I'm also posting this on my new blog, Crossing the Rubicon, where I'll be writing about ideas in alignment. Thanks to Johannes Treutlein and Paul Colognese for feedback on this post.

Just over a year ago, the Conditioning Predictive Models paper was released. It laid out an argument and a plan for using powerful predictive models to reduce existential risk from AI, and outlined some foreseeable challenges to doing so. At the time, I saw the pieces of a plan for alignment start sliding together, and I was excited to get started on follow-up work.
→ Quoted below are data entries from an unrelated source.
-- pv_equiv track=rewrite | github.com/edubra/tdah | app/logic/scoring.py | calcular_resultado
-- ===== SOURCE A (Python) =====
-- def calcular_resultado(session):
--     pontuacoes = {
--         "inatento": 0,
--         "hiperativo": 0,
--         "impulsivo": 0,
--         "nenhum": 0     # ✅ Adicione esta linha
--     }
--
--     for k, v in session.items():
--         if k.startswith("resposta_"):
--             pontuacoes[v] += 1
--
--     # Ordenar por pontuação
--     sorted_scores = sorted(pontuacoes.items(), key=lambda x: x[1], reverse=True)
--
--     # Ignorar "nenhum" se houver outros com pontuação
--     sem_neutro = [item for item in sorted_scores if item[0] != "nenhum"]
--
--     if sem_neutro and sem_neutro[0][1] == sem_neutro[1][1]:
--         return "combinado"
--     elif sem_neutro and sem_neutro[0][1] > 0:
--         return sem_neutro[0][0]
--     else:
--         return "nenhum"
-- ===== SOURCE B (Python) =====
-- def calcular_resultado(session):
--     # Simpler selection: same tally (so invalid answer values still KeyError),
--     # then a direct max scan instead of sort + filter + top-two slice inspection.
--     pontuacoes = {
--         "inatento": 0,
--         "hiperativo": 0,
--         "impulsivo": 0,
--         "nenhum": 0
--     }
--
--     for k, v in session.items():
--         if k.startswith("resposta_"):
--             pontuacoes[v] += 1
--
--     a = pontuacoes["inatento"]
--     h = pontuacoes["hiperativo"]
--     i = pontuacoes["impulsivo"]
--     m = max(a, h, i)
--     tops = [(c, s) for c, s in (("inatento", a), ("hiperativo", h), ("impulsivo", i)) if s == m]
--     if len(tops) >= 2:
--         return "combinado"
--     return tops[0][0]
-- ===== Notes on version B (the rewrite author's own statement) =====
-- stated objective: simpler
-- what changed: B keeps A's tally loop but replaces the sort-then-filter-then-inspect-top-two selection by a direct max scan over the three non-'nenhum' scores, returning 'combinado' when the max is attained at least twice and otherwise the unique top category; Pre_ excludes the inputs on which A (and B alike) raises KeyError on an answer value outside the four categories.
import Mathlib
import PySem

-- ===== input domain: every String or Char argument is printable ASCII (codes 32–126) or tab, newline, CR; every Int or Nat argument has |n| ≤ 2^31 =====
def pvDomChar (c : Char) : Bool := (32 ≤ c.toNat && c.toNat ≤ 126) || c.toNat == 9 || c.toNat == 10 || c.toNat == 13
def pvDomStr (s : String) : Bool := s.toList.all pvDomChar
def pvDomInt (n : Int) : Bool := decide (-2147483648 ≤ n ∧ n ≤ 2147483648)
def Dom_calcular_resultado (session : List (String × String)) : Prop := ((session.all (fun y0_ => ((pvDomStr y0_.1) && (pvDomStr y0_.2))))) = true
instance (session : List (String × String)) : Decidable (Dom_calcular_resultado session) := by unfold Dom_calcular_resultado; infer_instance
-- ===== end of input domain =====

-- B keeps A's tally loop (so invalid answer values still raise KeyError, as A does)
-- but replaces the sort + filter + top-two-slice selection by a direct max scan (objective: simpler).

-- ===== PORT A =====
def calcular_resultado (session : List (String × String)) : String :=
  let pontuacoes : PySem.Dict String Int :=
    PySem.Dict.mk [("inatento", 0), ("hiperativo", 0), ("impulsivo", 0), ("nenhum", 0)]
  -- for k, v in session.items(): if k.startswith("resposta_"): pontuacoes[v] += 1
  -- (Python raises KeyError when v is not already a key; Pre_ excludes those inputs)
  let pontuacoes := session.foldl
    (fun d kv =>
      if PySem.Str.startswith kv.1 "resposta_" then d.insert kv.2 (d.getD kv.2 0 + 1) else d)
    pontuacoes
  let sorted_scores := PySem.List.sorted pontuacoes.items (fun x => x.2) true
  let sem_neutro := sorted_scores.filter (fun item => decide (item.1 ≠ "nenhum"))
  match sem_neutro with
  | p0 :: p1 :: _ => if p0.2 == p1.2 then "combinado" else if p0.2 > 0 then p0.1 else "nenhum"
  | [p0] => if p0.2 > 0 then p0.1 else "nenhum"   -- Python would raise IndexError here; unreachable (sem_neutro always has 3 items)
  | [] => "nenhum"

-- ===== PORT B =====
def calcular_resultado_alt (session : List (String × String)) : String :=
  let pontuacoes : PySem.Dict String Int :=
    PySem.Dict.mk [("inatento", 0), ("hiperativo", 0), ("impulsivo", 0), ("nenhum", 0)]
  -- same tally loop as Source B (KeyError on foreign values; Pre_ excludes those inputs)
  let pontuacoes := session.foldl
    (fun d kv =>
      if PySem.Str.startswith kv.1 "resposta_" then d.insert kv.2 (d.getD kv.2 0 + 1) else d)
    pontuacoes
  let a := pontuacoes.getD "inatento" 0    -- keys always present: getD is exact for Source B's d[k]
  let h := pontuacoes.getD "hiperativo" 0
  let i := pontuacoes.getD "impulsivo" 0
  let m := max (max a h) i
  let tops := ([("inatento", a), ("hiperativo", h), ("impulsivo", i)] : List (String × Int)).filter
    (fun p => p.2 == m)
  if 2 ≤ tops.length then "combinado"
  else (tops.headD ("", 0)).1   -- tops[0][0]; tops is nonempty by construction (m is one of a, h, i)

-- ===== PRECONDITION & SPEC =====
-- Pre_ excludes exactly the inputs where A raises KeyError (a "resposta_" entry whose value is
-- not one of the four categories); B raises KeyError there too.
def Pre_calcular_resultado (session : List (String × String)) : Prop :=
  ∀ p ∈ session, PySem.Str.startswith p.1 "resposta_" = true →
    p.2 ∈ (["inatento", "hiperativo", "impulsivo", "nenhum"] : List String)
instance (session : List (String × String)) : Decidable (Pre_calcular_resultado session) := by unfold Pre_calcular_resultado; infer_instance

def pvWitness_calcular_resultado : (List (String × String)) :=
  [("resposta_1", "inatento"), ("resposta_2", "inatento"), ("idade", "x")]

def Spec_calcular_resultado (session : List (String × String)) (out : String) : Prop := out = calcular_resultado_alt session
instance (session : List (String × String)) (out : String) : Decidable (Spec_calcular_resultado session out) := by unfold Spec_calcular_resultado; infer_instance

-- ===== CLAIM (what is proved, stated in full; the proofs are below) =====
def Claim_equal_calcular_resultado : Prop := ∀ (session : List (String × String)), Dom_calcular_resultado session → Pre_calcular_resultado session → Spec_calcular_resultado session (calcular_resultado session)

-- ===== LEMMAS AND PROOFS =====

-- filter drops an insertBy-inserted element the filter rejects, leaving the rest untouched.
theorem filter_insertBy {α : Type} (before : α → α → Bool) (p : α → Bool) (x : α) (s : List α)
    (hx : p x = false) : (PySem.List.insertBy before x s).filter p = s.filter p := by
  induction s with
  | nil => simp [PySem.List.insertBy, List.filter, hx]
  | cons y ys ih =>
    by_cases hb : before x y = true
    · simp [PySem.List.insertBy, hb, List.filter_cons, hx]
    · simp only [PySem.List.insertBy] at ih ⊢
      simp [hb, List.filter_cons, ih]

-- A's tail (sort of the four tallies, drop "nenhum", inspect the top two) agrees with B's
-- max-scan selection, for any m that is the maximum of the three non-"nenhum" scores.
set_option maxHeartbeats 1000000 in
theorem coreLemma (a h i n m : Int) (ha : 0 ≤ a) (hh : 0 ≤ h) (hi : 0 ≤ i)
    (hma : a ≤ m) (hmh : h ≤ m) (hmi : i ≤ m) (hm : m = a ∨ m = h ∨ m = i) :
    (let sorted_scores := PySem.List.sorted
        ([("inatento", a), ("hiperativo", h), ("impulsivo", i), ("nenhum", n)] : List (String × Int))
        (fun x => x.2) true
     let sem_neutro := sorted_scores.filter (fun item => decide (item.1 ≠ "nenhum"))
     match sem_neutro with
     | p0 :: p1 :: _ => if p0.2 == p1.2 then "combinado" else if p0.2 > 0 then p0.1 else "nenhum"
     | [p0] => if p0.2 > 0 then p0.1 else "nenhum"
     | [] => "nenhum")
    =
    (let tops := ([("inatento", a), ("hiperativo", h), ("impulsivo", i)] : List (String × Int)).filter
       (fun p => p.2 == m)
     if 2 ≤ tops.length then "combinado" else (tops.headD ("", 0)).1) := by
  simp only [PySem.List.sorted, List.foldl]
  rw [filter_insertBy _ _ _ _ (by simp)]
  by_cases c1 : a < h <;>
  by_cases c2 : a < i <;>
  by_cases c3 : h < i <;>
  simp [PySem.List.insertBy, List.filter_cons, List.filter_nil, beq_iff_eq, c1, c2, c3] <;>
  split_ifs <;>
  first
    | rfl
    | (rcases hm with hq | hq | hq <;> (try simp only [List.length_cons, List.length_nil] at *) <;> omega)

-- Under Pre_, the tally loop's dict has exactly the four keys, holding the counts of vals.
theorem tallyItems (session : List (String × String)) (hpre : Pre_calcular_resultado session) :
    (session.foldl
      (fun d kv =>
        if PySem.Str.startswith kv.1 "resposta_" then d.insert kv.2 (d.getD kv.2 0 + 1) else d)
      (PySem.Dict.mk [("inatento", 0), ("hiperativo", 0), ("impulsivo", 0), ("nenhum", 0)])).items
    =
    (let vals := (session.filter (fun kv => PySem.Str.startswith kv.1 "resposta_")).map (fun kv => kv.2)
     [("inatento", (vals.count "inatento" : Int)), ("hiperativo", (vals.count "hiperativo" : Int)),
      ("impulsivo", (vals.count "impulsivo" : Int)), ("nenhum", (vals.count "nenhum" : Int))]) := by
  rw [← List.foldl_filter,
    ← List.foldl_map (f := fun kv : String × String => kv.2)
      (g := fun d v => PySem.Dict.insert d v (PySem.Dict.getD d v 0 + 1))]
  set D0 : PySem.Dict String Int := PySem.Dict.mk [("inatento", 0), ("hiperativo", 0), ("impulsivo", 0), ("nenhum", 0)] with hD0
  set vals := (session.filter (fun kv => PySem.Str.startswith kv.1 "resposta_")).map (fun kv => kv.2) with hv
  have hmem : ∀ v ∈ vals, v ∈ (["inatento", "hiperativo", "impulsivo", "nenhum"] : List String) := by
    intro v hvmem
    rw [hv] at hvmem
    simp only [List.mem_map, List.mem_filter] at hvmem
    obtain ⟨kv, ⟨hks, hst⟩, rfl⟩ := hvmem
    exact hpre kv hks hst
  have hkeys : (vals.foldl (fun d v => PySem.Dict.insert d v (PySem.Dict.getD d v 0 + 1)) D0).keys
      = ["inatento", "hiperativo", "impulsivo", "nenhum"] := by
    rw [PySem.Dict.keys_foldl_insert]
    have : D0.keys = ["inatento", "hiperativo", "impulsivo", "nenhum"] := by rw [hD0]; rfl
    rw [this, PySem.Set.update_eq_append_filter]
    have : (PySem.Set.ofList vals).filter
        (fun y => !(PySem.Set.contains (["inatento", "hiperativo", "impulsivo", "nenhum"] : List String) y)) = [] := by
      rw [List.filter_eq_nil_iff]
      intro y hy
      have hyv : y ∈ vals := (PySem.Set.mem_ofList _ _).1 hy
      have h4 := hmem y hyv
      simp only [List.mem_cons, List.not_mem_nil] at h4
      simp
      tauto
    rw [this, List.append_nil]
  rw [PySem.Dict.items_eq_map_keys _ (by rw [hkeys]; decide) 0, hkeys]
  simp only [List.map, PySem.Dict.getD_foldl_insert_add_one]
  norm_num [hD0]
  decide

-- The same fold, read through getD at each of the three non-"nenhum" keys (for B's side).
theorem tallyGetD (session : List (String × String)) (c : String) :
    (session.foldl
      (fun d kv =>
        if PySem.Str.startswith kv.1 "resposta_" then d.insert kv.2 (d.getD kv.2 0 + 1) else d)
      (PySem.Dict.mk [("inatento", 0), ("hiperativo", 0), ("impulsivo", 0), ("nenhum", 0)])).getD c 0
    =
    (PySem.Dict.mk [("inatento", 0), ("hiperativo", 0), ("impulsivo", 0), ("nenhum", 0)] :
      PySem.Dict String Int).getD c 0
    + (((session.filter (fun kv => PySem.Str.startswith kv.1 "resposta_")).map (fun kv => kv.2)).count c : Int) := by
  rw [← List.foldl_filter,
    ← List.foldl_map (f := fun kv : String × String => kv.2)
      (g := fun d v => PySem.Dict.insert d v (PySem.Dict.getD d v 0 + 1))]
  exact PySem.Dict.getD_foldl_insert_add_one _ _ _

-- ===== VERDICT (by name: the statement is the Claim_ definition above) =====
theorem calcular_resultado_spec : Claim_equal_calcular_resultado := by
  intro session _ hpre
  show calcular_resultado session = calcular_resultado_alt session
  simp only [calcular_resultado, calcular_resultado_alt]
  rw [tallyItems session hpre, tallyGetD, tallyGetD, tallyGetD]
  have hz : (PySem.Dict.mk [("inatento", 0), ("hiperativo", 0), ("impulsivo", 0), ("nenhum", 0)] :
      PySem.Dict String Int).getD "inatento" 0 = 0 := by decide
  have hz2 : (PySem.Dict.mk [("inatento", 0), ("hiperativo", 0), ("impulsivo", 0), ("nenhum", 0)] :
      PySem.Dict String Int).getD "hiperativo" 0 = 0 := by decide
  have hz3 : (PySem.Dict.mk [("inatento", 0), ("hiperativo", 0), ("impulsivo", 0), ("nenhum", 0)] :
      PySem.Dict String Int).getD "impulsivo" 0 = 0 := by decide
  rw [hz, hz2, hz3]
  simp only [zero_add]
  exact coreLemma _ _ _ _ _ (by positivity) (by positivity) (by positivity)
    (le_max_of_le_left (le_max_left _ _)) (le_max_of_le_left (le_max_right _ _)) (le_max_right _ _)
    (by omega)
Reactions to the paper were mostly positive, but discussion was minimal and the ideas largely failed to gain traction. I suspect that muted reception was in part due to the size of the paper, which tried to both establish the research area (predictive models) and develop a novel contribution (conditioning them). Now, despite retaining optimism about the approach, even the authors have mostly shifted their focus to other areas.

I was recently in a conversation with another alignment researcher who expressed surprise that I was still working on predictive models. Without a champion, predictive models might appear to be just another entry on the list of failed alignment approaches. To my mind, however, the arguments for working on them are as strong as they’ve ever been.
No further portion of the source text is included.